**How to complete this task**
From the listing below, return each line that includes "rest".

Given records START

-- pv_equiv track=rewrite | github.com/PervasiveWellbeingTech/Ultraslow-ChairPrograms | vibrator/newht.py | combineAudio
-- ===== SOURCE A (Python) =====
-- def combineAudio(audioList, multiply=False, add=False):
--     """Returns an list where each element is the product/sum of each element of the lists in audioList
--        eg. if the input is [[a,b,c],[d,e,f]] and multiply is set to True the output would be [a*d, b*e, f*c]
--     :param audioList: List of audio samples, must be same length
--     :param multiply: Set to True to multiply data points
--     :param add: Set to True to add data points
--     Raises IndexError when lists are not the same length
--     Raises ValueError if multiply and add are the same values
--     """
--     if multiply==add:
--         raise ValueError("multiply and add cannot be the same value")
--     if multiply:
--         newAudio = [1]*len(audioList[0])
--     if add:
--         newAudio = [0]*len(audioList[0])
--     for i in range(len(audioList[0])):
--         for j in range(len(audioList)):
--             if multiply:
--                 newAudio[i] = audioList[j][i]*newAudio[i]
--             if add:
--                 newAudio[i] = audioList[j][i]+newAudio[i]
--     return newAudio
-- ===== SOURCE B (Python) =====
-- def combineAudio(audioList, multiply=False, add=False):
--     if multiply == add:
--         raise ValueError("multiply and add cannot be the same value")
--     op = (lambda x, y: x * y) if multiply else (lambda x, y: x + y)
--     acc = list(audioList[0])
--     for row in audioList[1:]:
--         acc = [op(a, x) for a, x in zip(acc, row)]
--     return acc
-- ===== Notes on version B (the rewrite author's own statement) =====
-- stated objective: simpler
-- what changed: Replaces A's column-outer nested index loops over a pre-seeded identity accumulator array with a row-wise fold: start from a copy of the first row and zip-combine each subsequent row into the accumulator, no indexing at all.
import Mathlib
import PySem

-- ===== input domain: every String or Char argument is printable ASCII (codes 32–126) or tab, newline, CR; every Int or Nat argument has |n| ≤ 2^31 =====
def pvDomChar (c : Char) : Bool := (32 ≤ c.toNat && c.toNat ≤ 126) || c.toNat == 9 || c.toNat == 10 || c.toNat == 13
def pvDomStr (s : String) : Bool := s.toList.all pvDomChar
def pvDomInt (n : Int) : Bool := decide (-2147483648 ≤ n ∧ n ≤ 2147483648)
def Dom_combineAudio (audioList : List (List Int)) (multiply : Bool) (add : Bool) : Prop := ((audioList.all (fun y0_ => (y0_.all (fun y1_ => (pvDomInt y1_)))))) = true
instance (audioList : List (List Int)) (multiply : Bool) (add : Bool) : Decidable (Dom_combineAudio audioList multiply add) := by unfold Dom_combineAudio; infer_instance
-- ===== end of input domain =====

-- B folds row-wise (zip-combining each row into an accumulator seeded with the first row)
-- instead of A's column-outer nested index loops; objective: simpler, same cost.


-- ===== PORT A =====
-- Literal port of A. Under Pre_ every index is in range, so audioList[j][i] is ported by
-- List.getD (exact there); the multiply==add ValueError case (excluded by Pre_) returns [].
def combineAudio (audioList : List (List Int)) (multiply : Bool) (add : Bool) : List Int :=
  if multiply = add then []                          -- raise ValueError (outside Pre_)
  else
    let n := (audioList.headD []).length             -- len(audioList[0])
    let newAudio : List Int := []
    let newAudio := if multiply then List.replicate n (1 : Int) else newAudio
    let newAudio := if add then List.replicate n (0 : Int) else newAudio
    (List.range n).foldl (fun newAudio i =>
      (List.range audioList.length).foldl (fun newAudio j =>
        let newAudio :=
          if multiply then newAudio.set i (((audioList.getD j []).getD i 0) * newAudio.getD i 0)
          else newAudio
        if add then newAudio.set i (((audioList.getD j []).getD i 0) + newAudio.getD i 0)
        else newAudio) newAudio) newAudio

-- ===== PORT B =====
-- Literal port of Source B: fold the rows after the first into an accumulator seeded with
-- the first row, combining element-wise via zip.
def combineAudio_alt (audioList : List (List Int)) (multiply : Bool) (add : Bool) : List Int :=
  if multiply = add then []                          -- raise ValueError (outside Pre_)
  else
    let op : Int → Int → Int := if multiply then (· * ·) else (· + ·)
    (audioList.drop 1).foldl
      (fun acc row => (acc.zip row).map (fun p => op p.1 p.2))
      (audioList.headD [])

-- ===== PRECONDITION & SPEC =====
-- Exactly where Python A returns: multiply ≠ add (else ValueError), audioList nonempty
-- (else IndexError at audioList[0]), and every row at least as long as row 0 (else IndexError).
def Pre_combineAudio (audioList : List (List Int)) (multiply : Bool) (add : Bool) : Prop :=
  multiply ≠ add ∧ audioList ≠ [] ∧
    ∀ row ∈ audioList, (audioList.headD []).length ≤ row.length
instance (audioList : List (List Int)) (multiply : Bool) (add : Bool) : Decidable (Pre_combineAudio audioList multiply add) := by unfold Pre_combineAudio; infer_instance
def pvWitness_combineAudio : List (List Int) × Bool × Bool := ([[1, 2], [3, 4]], true, false)

def Spec_combineAudio (audioList : List (List Int)) (multiply : Bool) (add : Bool) (out : List Int) : Prop := out = combineAudio_alt audioList multiply add
instance (audioList : List (List Int)) (multiply : Bool) (add : Bool) (out : List Int) : Decidable (Spec_combineAudio audioList multiply add out) := by unfold Spec_combineAudio; infer_instance

-- ===== CLAIM (what is proved, stated in full; the proofs are below) =====
def Claim_equal_combineAudio : Prop := ∀ (audioList : List (List Int)) (multiply : Bool) (add : Bool), Dom_combineAudio audioList multiply add → Pre_combineAudio audioList multiply add → Spec_combineAudio audioList multiply add (combineAudio audioList multiply add)

-- ===== LEMMAS AND PROOFS =====

-- Setting just past a prefix acts on the suffix's head.
lemma set_append_len (A rest : List Int) (x : Int) :
    (A ++ rest).set A.length x = A ++ rest.set 0 x := by
  induction A with
  | nil => simp
  | cons a t ih => simp [ih]

-- Inner loop of A: repeatedly overwriting index i composes into one set at i.
lemma foldl_set_i (g : Int → Nat → Int) (l : List Nat) (i : Nat) :
    ∀ acc : List Int, i < acc.length →
      l.foldl (fun a j => a.set i (g (a.getD i 0) j)) acc
        = acc.set i (l.foldl g (acc.getD i 0)) := by
  induction l with
  | nil =>
    intro acc h
    simp [List.getD, List.getElem?_eq_getElem h]
  | cons j t ih =>
    intro acc h
    simp only [List.foldl_cons]
    rw [ih _ (by simpa using h)]
    simp [List.set_set, List.getD, h]

-- Outer loop of A: setting each index of a replicate in order yields a map over range.
lemma foldl_range_set (step : List Int → Nat → List Int) (F : Nat → Int → Int) (c : Int)
    (hstep : ∀ (acc : List Int) (i : Nat), i < acc.length →
      step acc i = acc.set i (F i (acc.getD i 0))) :
    ∀ n m, n ≤ m →
      (List.range n).foldl step (List.replicate m c)
        = (List.range n).map (fun i => F i c) ++ List.replicate (m - n) c := by
  intro n
  induction n with
  | zero => intro m _; simp
  | succ n ih =>
    intro m hnm
    rw [List.range_succ, List.foldl_append, ih m (Nat.le_of_succ_le hnm)]
    simp only [List.foldl_cons, List.foldl_nil]
    have hmn : n < m := hnm
    set P := (List.range n).map (fun i => F i c) ++ List.replicate (m - n) c with hP
    have hlenmap : ((List.range n).map (fun i => F i c)).length = n := by simp
    have hlen : P.length = m := by simp [hP]; omega
    have hrep : List.replicate (m - n) c = c :: List.replicate (m - (n + 1)) c := by
      have : m - n = (m - (n + 1)) + 1 := by omega
      rw [this, List.replicate_succ]
    rw [hstep P n (by omega)]
    have hget : P.getD n 0 = c := by
      rw [hP, List.getD, List.getElem?_append_right (by simp)]
      simp [hrep]
    rw [hget]
    have hset : P.set n (F n c)
        = (List.range n).map (fun i => F i c) ++ (F n c :: List.replicate (m - (n + 1)) c) := by
      rw [hP, hrep]
      have := set_append_len ((List.range n).map (fun i => F i c))
        (c :: List.replicate (m - (n + 1)) c) (F n c)
      rw [hlenmap] at this
      rw [this]
      simp
    rw [hset]
    simp

-- Indexing a list over its range reproduces it.
lemma map_range_getD {α : Type} (l : List α) (d : α) :
    (List.range l.length).map (fun j => l.getD j d) = l := by
  apply List.ext_getElem
  · simp
  · intro i h1 h2
    simp [List.getD, List.getElem?_eq_getElem h2]

-- One zip-combine step is a pointwise map over the accumulator's index range.
lemma zipmap_char (op : Int → Int → Int) (acc row : List Int) (h : acc.length ≤ row.length) :
    (acc.zip row).map (fun p => op p.1 p.2)
      = (List.range acc.length).map (fun i => op (acc.getD i 0) (row.getD i 0)) := by
  apply List.ext_getElem
  · simp; omega
  · intro i h1 h2
    have hi : i < acc.length := by simp at h1; omega
    simp [List.getD, List.getElem?_eq_getElem, hi, Nat.lt_of_lt_of_le hi h]

-- B's row fold computes, at each index, the fold of that column.
lemma rowfold_char (op : Int → Int → Int) (rows : List (List Int)) (n : Nat) :
    ∀ acc : List Int, acc.length = n → (∀ row ∈ rows, n ≤ row.length) →
      rows.foldl (fun acc row => (acc.zip row).map (fun p => op p.1 p.2)) acc
        = (List.range n).map (fun i =>
            rows.foldl (fun x row => op x (row.getD i 0)) (acc.getD i 0)) := by
  induction rows with
  | nil =>
    intro acc hlen _
    subst hlen
    simp only [List.foldl_nil]
    exact (map_range_getD acc 0).symm
  | cons r t ih =>
    intro acc hlen hrows
    simp only [List.foldl_cons]
    rw [zipmap_char op acc r (by rw [hlen]; exact hrows r (by simp)), hlen]
    rw [ih _ (by simp) (fun row hm => hrows row (by simp [hm]))]
    refine List.map_congr_left (fun i hi => ?_)
    have hin : i < n := List.mem_range.mp hi
    congr 1
    simp [List.getD, hin]

-- A's column value equals a fold over the rows themselves.
lemma colfold_rows (op : Int → Int → Int) (al : List (List Int)) (i : Nat) (c : Int) :
    (List.range al.length).foldl (fun x j => op x ((al.getD j []).getD i 0)) c
      = al.foldl (fun x row => op x (row.getD i 0)) c := by
  conv_rhs => rw [← map_range_getD al []]
  rw [List.foldl_map]

-- ===== VERDICT (by name: the statement is the Claim_ definition above) =====
theorem combineAudio_spec : Claim_equal_combineAudio := by
  intro al mul ad _ hpre
  obtain ⟨hne, hnil, hlenrows⟩ := hpre
  obtain ⟨r0, t, rfl⟩ : ∃ r0 t, al = r0 :: t := by
    cases al with
    | nil => exact absurd rfl hnil
    | cons r0 t => exact ⟨r0, t, rfl⟩
  unfold Spec_combineAudio combineAudio combineAudio_alt
  have hrows : ∀ row ∈ t, r0.length ≤ row.length := by
    intro row hm; simpa using hlenrows row (by simp [hm])
  cases mul <;> cases ad <;> simp only [] at hne ⊢
  · exact absurd rfl hne
  · -- add case: multiply = false, add = true
    simp only [Bool.false_eq_true, reduceIte, List.headD_cons, List.drop_succ_cons,
      List.drop_zero]
    rw [foldl_range_set _
      (fun i x => (List.range (r0 :: t).length).foldl
        (fun x j => ((r0 :: t).getD j []).getD i 0 + x) x) 0
      (fun acc i hi => foldl_set_i _ _ _ acc hi) _ _ le_rfl]
    simp only [Nat.sub_self, List.replicate_zero, List.append_nil]
    rw [rowfold_char _ t r0.length r0 rfl hrows]
    refine List.map_congr_left (fun i hi => ?_)
    have hcomm : (fun (x : Int) (j : Nat) => ((r0 :: t).getD j []).getD i 0 + x)
        = (fun (x : Int) (j : Nat) => x + ((r0 :: t).getD j []).getD i 0) := by
      funext x j; exact add_comm _ _
    rw [hcomm, colfold_rows (· + ·) (r0 :: t) i 0]
    simp
  · -- multiply case: multiply = true, add = false
    simp only [Bool.false_eq_true, Bool.true_eq_false, reduceIte, List.headD_cons,
      List.drop_succ_cons, List.drop_zero]
    rw [foldl_range_set _
      (fun i x => (List.range (r0 :: t).length).foldl
        (fun x j => ((r0 :: t).getD j []).getD i 0 * x) x) 1
      (fun acc i hi => foldl_set_i _ _ _ acc hi) _ _ le_rfl]
    simp only [Nat.sub_self, List.replicate_zero, List.append_nil]
    rw [rowfold_char _ t r0.length r0 rfl hrows]
    refine List.map_congr_left (fun i hi => ?_)
    have hcomm : (fun (x : Int) (j : Nat) => ((r0 :: t).getD j []).getD i 0 * x)
        = (fun (x : Int) (j : Nat) => x * ((r0 :: t).getD j []).getD i 0) := by
      funext x j; exact mul_comm _ _
    rw [hcomm, colfold_rows (· * ·) (r0 :: t) i 1]
    simp
  · exact absurd rfl hne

Given records END

**Solution for this problem**
lemma set_append_len (A rest : List Int) (x : Int) :
    (A ++ rest).set A.length x = A ++ rest.set 0 x := by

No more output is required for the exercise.